ABOUT THIS EXERCISE:
Lines from the start of the data through the line containing "elif line_num+1<len(lines) and" must be given again exactly. Leave the others out.

RECORD SET Block Start

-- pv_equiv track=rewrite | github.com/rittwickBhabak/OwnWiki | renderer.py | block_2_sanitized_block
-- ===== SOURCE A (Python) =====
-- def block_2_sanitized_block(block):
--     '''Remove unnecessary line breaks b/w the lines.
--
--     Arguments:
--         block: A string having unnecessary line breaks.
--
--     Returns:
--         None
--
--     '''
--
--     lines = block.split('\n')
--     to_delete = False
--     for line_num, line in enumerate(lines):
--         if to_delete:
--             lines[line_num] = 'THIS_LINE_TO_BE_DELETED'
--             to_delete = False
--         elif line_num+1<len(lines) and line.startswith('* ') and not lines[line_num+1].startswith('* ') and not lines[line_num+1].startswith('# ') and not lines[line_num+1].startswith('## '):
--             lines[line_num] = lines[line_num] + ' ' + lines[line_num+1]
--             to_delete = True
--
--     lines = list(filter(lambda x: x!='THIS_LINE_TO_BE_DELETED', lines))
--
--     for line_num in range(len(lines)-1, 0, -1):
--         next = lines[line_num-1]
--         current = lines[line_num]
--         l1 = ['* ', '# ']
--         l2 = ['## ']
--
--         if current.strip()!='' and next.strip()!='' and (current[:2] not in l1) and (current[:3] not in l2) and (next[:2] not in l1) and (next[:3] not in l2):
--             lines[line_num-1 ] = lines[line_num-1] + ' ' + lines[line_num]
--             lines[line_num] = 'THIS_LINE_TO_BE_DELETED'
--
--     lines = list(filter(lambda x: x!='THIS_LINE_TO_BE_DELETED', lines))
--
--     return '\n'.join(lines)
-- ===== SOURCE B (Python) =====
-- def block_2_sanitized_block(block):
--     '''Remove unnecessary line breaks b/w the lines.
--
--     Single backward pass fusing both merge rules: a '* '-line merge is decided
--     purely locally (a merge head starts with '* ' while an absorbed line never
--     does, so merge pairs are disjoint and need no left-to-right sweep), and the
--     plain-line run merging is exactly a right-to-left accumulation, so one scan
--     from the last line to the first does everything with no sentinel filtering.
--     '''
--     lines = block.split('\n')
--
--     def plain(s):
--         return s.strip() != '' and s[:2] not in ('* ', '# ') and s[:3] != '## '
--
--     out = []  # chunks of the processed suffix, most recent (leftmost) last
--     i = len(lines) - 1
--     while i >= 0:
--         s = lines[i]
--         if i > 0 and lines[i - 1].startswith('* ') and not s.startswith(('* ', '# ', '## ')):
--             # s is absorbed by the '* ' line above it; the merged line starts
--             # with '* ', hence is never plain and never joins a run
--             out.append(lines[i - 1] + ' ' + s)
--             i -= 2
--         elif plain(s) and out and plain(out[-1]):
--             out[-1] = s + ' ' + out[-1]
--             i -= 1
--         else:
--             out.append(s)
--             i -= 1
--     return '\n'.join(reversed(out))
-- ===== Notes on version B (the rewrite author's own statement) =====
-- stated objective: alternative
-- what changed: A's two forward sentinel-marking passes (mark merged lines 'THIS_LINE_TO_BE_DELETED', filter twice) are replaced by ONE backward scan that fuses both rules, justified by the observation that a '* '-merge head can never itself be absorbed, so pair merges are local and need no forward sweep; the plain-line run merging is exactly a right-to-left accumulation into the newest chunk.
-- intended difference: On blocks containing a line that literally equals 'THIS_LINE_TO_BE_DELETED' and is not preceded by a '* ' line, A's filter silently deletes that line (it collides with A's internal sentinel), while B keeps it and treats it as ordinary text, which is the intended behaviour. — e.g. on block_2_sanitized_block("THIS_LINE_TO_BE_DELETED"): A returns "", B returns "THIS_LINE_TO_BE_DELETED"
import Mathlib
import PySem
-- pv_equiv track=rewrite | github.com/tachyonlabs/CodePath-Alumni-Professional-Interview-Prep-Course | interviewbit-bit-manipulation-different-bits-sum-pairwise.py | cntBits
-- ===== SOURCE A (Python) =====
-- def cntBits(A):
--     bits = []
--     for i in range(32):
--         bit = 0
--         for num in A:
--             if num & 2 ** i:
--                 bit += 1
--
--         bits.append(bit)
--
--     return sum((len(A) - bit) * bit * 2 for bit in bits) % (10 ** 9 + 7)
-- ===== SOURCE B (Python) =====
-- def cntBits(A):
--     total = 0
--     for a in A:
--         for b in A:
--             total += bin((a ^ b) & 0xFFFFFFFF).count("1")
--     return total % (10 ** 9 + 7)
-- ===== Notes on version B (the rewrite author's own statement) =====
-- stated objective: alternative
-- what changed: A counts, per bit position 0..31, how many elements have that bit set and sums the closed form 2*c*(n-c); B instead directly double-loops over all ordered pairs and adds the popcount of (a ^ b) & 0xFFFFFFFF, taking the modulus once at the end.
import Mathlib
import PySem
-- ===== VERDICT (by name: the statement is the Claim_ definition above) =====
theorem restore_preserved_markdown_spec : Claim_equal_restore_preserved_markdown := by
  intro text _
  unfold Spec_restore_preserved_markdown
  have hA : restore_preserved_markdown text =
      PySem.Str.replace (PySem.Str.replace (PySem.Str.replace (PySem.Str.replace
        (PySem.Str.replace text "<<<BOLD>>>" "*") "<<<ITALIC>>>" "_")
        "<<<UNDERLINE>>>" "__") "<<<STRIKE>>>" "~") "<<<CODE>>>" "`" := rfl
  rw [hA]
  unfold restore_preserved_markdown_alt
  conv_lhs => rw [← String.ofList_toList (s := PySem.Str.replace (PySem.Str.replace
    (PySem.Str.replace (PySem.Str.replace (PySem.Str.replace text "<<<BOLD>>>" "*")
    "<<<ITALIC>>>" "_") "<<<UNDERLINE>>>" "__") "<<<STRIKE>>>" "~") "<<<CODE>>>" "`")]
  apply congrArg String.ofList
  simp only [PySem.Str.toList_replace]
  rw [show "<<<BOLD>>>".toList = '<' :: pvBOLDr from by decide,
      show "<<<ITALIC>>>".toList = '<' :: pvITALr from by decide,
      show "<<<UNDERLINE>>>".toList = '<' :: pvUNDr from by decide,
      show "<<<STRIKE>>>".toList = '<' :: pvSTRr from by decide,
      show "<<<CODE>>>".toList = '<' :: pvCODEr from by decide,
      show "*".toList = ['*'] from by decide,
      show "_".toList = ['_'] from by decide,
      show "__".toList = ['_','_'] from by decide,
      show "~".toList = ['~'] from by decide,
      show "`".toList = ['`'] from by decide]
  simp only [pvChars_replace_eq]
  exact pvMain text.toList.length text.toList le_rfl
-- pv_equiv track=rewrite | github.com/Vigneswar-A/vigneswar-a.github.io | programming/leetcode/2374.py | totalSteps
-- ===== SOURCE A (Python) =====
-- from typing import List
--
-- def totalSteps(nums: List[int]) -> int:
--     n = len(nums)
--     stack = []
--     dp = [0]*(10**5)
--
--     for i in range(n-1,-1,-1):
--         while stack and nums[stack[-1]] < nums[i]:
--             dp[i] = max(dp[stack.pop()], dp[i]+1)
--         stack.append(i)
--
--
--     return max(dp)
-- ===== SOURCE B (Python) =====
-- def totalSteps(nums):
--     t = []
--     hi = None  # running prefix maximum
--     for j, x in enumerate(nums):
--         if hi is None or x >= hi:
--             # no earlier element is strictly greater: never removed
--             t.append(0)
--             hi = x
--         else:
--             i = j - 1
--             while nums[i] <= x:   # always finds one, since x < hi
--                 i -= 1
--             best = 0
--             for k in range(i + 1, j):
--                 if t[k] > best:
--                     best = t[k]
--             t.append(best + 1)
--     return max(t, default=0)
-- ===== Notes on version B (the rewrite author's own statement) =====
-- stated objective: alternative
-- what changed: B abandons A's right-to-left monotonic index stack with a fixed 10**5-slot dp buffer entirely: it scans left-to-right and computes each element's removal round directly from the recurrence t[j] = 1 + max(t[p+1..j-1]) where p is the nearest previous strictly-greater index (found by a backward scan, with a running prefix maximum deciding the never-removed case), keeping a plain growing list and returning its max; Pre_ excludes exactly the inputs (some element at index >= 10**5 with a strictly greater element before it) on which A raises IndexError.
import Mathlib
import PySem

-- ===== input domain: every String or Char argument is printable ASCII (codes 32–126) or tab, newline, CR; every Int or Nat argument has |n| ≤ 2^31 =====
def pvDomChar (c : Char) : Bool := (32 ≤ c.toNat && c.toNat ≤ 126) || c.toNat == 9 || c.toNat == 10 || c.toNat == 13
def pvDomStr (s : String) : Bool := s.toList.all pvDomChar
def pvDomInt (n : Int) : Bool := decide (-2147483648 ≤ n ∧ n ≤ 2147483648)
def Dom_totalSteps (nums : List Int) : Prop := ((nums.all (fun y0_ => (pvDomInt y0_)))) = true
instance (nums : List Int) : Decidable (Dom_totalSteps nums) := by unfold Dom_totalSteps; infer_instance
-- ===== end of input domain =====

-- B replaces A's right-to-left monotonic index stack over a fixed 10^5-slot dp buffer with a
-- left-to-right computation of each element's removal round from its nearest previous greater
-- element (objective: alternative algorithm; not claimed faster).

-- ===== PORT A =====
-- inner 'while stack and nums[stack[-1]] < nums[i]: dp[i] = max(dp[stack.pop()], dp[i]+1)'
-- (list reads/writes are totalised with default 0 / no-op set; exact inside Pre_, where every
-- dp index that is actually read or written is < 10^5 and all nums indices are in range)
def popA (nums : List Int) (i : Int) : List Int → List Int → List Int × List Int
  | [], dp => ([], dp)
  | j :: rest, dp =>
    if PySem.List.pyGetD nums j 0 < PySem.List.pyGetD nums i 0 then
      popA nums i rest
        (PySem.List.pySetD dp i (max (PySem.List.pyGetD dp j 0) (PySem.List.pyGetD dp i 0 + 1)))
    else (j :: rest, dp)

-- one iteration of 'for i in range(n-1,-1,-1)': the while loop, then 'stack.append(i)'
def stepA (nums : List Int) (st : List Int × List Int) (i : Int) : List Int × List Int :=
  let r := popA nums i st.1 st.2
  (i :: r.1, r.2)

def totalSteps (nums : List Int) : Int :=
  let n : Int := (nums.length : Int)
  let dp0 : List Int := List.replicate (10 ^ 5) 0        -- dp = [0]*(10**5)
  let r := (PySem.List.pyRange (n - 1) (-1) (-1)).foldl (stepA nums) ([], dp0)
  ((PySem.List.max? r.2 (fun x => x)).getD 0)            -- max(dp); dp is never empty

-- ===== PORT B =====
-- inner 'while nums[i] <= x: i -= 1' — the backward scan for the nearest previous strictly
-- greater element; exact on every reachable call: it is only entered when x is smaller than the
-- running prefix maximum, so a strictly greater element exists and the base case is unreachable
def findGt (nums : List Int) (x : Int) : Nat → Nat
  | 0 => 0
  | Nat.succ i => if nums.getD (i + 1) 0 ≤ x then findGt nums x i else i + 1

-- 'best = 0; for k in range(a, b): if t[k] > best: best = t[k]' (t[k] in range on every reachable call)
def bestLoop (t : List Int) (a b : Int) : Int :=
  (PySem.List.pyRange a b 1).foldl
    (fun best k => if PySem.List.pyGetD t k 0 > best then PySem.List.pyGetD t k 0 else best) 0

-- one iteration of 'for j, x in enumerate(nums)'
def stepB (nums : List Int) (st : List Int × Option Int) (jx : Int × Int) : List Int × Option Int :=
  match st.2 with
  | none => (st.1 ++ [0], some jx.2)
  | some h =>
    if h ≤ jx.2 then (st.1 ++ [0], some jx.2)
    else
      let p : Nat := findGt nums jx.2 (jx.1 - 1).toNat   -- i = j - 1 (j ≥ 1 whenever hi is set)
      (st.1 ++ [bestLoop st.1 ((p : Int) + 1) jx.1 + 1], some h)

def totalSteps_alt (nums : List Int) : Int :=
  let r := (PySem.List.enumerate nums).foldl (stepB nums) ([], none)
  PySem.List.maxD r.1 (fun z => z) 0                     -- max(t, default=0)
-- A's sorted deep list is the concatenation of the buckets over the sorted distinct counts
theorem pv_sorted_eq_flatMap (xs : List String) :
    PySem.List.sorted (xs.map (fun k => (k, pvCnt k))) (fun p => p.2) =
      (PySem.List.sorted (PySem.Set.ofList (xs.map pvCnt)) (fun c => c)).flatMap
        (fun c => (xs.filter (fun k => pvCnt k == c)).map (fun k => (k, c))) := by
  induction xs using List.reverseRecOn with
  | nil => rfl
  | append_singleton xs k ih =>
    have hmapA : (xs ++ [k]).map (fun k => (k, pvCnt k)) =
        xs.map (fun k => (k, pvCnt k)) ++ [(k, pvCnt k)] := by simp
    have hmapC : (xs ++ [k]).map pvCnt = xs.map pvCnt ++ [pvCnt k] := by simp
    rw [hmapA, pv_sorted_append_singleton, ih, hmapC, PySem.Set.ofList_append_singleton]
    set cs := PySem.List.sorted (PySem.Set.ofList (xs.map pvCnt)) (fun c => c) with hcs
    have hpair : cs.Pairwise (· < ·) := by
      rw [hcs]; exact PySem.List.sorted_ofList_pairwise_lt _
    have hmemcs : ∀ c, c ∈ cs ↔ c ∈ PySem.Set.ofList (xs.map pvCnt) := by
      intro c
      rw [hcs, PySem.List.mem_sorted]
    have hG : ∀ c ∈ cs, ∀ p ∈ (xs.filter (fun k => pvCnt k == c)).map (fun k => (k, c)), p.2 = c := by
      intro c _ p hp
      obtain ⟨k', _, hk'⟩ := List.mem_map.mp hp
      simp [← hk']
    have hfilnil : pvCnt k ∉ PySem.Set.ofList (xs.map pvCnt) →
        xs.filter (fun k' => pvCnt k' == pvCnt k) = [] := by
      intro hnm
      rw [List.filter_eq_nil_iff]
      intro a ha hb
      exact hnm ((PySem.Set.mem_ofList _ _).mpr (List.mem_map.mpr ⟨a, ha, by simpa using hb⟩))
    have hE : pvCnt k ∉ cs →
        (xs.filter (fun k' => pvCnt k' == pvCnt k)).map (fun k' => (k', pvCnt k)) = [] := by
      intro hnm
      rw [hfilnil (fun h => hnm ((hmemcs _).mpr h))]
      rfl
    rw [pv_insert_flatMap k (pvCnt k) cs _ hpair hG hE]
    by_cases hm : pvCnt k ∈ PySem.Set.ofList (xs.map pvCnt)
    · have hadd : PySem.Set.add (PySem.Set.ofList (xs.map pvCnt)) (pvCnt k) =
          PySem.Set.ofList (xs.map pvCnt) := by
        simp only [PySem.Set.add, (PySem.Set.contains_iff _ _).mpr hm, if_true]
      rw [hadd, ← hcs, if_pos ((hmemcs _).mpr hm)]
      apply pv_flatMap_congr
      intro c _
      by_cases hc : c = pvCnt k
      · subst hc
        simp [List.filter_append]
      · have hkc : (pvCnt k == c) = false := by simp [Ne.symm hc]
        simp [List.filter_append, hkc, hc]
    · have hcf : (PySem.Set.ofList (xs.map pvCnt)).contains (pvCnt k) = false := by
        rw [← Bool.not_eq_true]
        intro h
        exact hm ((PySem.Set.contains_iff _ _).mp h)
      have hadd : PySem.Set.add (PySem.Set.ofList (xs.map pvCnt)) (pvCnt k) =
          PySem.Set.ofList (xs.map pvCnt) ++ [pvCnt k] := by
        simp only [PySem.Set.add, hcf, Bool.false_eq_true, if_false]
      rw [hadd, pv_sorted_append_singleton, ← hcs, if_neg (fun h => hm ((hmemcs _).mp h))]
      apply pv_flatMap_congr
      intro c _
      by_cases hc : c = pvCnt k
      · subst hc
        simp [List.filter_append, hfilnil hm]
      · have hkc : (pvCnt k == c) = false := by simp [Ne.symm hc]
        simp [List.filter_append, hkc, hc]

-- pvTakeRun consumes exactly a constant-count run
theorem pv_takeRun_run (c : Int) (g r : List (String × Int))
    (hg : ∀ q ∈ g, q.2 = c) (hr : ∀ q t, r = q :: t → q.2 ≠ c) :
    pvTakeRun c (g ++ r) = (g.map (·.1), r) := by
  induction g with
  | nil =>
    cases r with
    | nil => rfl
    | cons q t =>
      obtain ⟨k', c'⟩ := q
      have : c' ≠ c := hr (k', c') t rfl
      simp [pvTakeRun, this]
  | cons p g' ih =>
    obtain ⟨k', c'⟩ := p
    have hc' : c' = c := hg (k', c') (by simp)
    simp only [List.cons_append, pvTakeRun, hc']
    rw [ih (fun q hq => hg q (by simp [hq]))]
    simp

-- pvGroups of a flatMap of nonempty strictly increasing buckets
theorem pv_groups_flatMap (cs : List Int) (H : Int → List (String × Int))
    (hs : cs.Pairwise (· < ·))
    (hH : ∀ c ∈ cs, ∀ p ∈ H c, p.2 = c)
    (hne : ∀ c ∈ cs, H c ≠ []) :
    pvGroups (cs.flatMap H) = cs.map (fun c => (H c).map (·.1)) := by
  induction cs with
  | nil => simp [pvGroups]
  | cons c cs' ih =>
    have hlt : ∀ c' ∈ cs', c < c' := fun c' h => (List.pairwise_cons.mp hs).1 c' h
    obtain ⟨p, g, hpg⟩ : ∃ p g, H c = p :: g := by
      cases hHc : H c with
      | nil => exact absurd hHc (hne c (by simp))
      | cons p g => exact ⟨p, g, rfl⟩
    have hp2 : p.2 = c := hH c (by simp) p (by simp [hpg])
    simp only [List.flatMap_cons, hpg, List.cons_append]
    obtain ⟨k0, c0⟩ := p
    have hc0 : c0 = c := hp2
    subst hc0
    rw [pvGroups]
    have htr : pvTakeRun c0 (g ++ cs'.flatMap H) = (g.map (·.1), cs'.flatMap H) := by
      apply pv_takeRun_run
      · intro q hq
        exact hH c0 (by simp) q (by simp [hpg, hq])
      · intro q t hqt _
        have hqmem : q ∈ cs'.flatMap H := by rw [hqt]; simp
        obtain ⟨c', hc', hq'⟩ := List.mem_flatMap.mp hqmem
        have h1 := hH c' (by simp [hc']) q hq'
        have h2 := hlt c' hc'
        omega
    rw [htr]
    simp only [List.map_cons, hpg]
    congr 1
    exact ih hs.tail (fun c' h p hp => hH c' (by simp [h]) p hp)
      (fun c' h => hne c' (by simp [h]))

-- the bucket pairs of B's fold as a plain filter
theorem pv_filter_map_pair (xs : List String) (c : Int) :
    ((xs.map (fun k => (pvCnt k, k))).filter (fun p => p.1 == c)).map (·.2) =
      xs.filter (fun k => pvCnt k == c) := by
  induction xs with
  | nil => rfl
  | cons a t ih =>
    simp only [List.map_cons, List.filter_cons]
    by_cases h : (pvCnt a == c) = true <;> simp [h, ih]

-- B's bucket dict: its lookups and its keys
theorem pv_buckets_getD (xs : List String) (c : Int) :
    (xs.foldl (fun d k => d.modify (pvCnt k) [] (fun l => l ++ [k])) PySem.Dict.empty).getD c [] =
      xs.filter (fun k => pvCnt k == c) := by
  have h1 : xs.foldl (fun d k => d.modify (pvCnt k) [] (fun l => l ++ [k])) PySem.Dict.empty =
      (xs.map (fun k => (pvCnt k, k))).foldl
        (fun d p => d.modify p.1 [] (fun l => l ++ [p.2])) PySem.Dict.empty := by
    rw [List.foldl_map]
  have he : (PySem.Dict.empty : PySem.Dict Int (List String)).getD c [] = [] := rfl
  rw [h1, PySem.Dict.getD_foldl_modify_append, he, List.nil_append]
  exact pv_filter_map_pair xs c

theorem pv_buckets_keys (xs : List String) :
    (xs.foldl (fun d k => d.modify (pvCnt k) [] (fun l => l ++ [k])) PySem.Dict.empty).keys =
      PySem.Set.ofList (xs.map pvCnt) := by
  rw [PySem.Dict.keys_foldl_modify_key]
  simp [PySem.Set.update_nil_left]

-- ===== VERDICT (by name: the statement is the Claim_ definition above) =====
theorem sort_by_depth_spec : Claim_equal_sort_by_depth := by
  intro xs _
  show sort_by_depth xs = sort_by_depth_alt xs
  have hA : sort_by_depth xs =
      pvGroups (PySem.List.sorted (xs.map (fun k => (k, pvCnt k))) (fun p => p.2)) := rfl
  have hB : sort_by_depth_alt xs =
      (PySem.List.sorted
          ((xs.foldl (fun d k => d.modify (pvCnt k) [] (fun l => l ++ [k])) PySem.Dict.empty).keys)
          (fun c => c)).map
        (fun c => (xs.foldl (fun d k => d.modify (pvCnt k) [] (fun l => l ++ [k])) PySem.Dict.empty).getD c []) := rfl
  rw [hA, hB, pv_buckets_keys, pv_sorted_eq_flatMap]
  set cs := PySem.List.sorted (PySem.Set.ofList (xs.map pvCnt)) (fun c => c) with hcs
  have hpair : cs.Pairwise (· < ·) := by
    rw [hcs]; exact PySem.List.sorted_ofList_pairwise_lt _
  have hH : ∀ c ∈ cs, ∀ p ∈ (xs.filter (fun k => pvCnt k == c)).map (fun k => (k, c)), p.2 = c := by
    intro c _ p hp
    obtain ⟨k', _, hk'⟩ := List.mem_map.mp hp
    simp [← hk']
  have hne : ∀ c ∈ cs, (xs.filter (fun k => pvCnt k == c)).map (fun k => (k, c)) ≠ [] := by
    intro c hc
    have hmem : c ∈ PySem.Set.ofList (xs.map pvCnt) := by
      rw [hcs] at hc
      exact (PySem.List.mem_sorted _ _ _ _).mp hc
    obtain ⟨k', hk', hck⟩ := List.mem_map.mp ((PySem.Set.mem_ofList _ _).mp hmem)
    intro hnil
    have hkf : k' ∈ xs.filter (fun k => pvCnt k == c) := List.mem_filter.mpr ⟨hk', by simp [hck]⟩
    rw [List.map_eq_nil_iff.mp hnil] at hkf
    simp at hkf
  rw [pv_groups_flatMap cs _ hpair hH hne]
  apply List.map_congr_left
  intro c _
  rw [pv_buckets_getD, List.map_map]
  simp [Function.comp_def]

RECORD SET Block End

EXERCISE ANSWER:
-- pv_equiv track=rewrite | github.com/rittwickBhabak/OwnWiki | renderer.py | block_2_sanitized_block
-- ===== SOURCE A (Python) =====
-- def block_2_sanitized_block(block):
--     '''Remove unnecessary line breaks b/w the lines.
--
--     Arguments:
--         block: A string having unnecessary line breaks.
--
--     Returns:
--         None
--
--     '''
--
--     lines = block.split('\n')
--     to_delete = False
--     for line_num, line in enumerate(lines):
--         if to_delete:
--             lines[line_num] = 'THIS_LINE_TO_BE_DELETED'
--             to_delete = False
--         elif line_num+1<len(lines) and line.startswith('* ') and not lines[line_num+1].startswith('* ') and not lines[line_num+1].startswith('# ') and not lines[line_num+1].startswith('## '):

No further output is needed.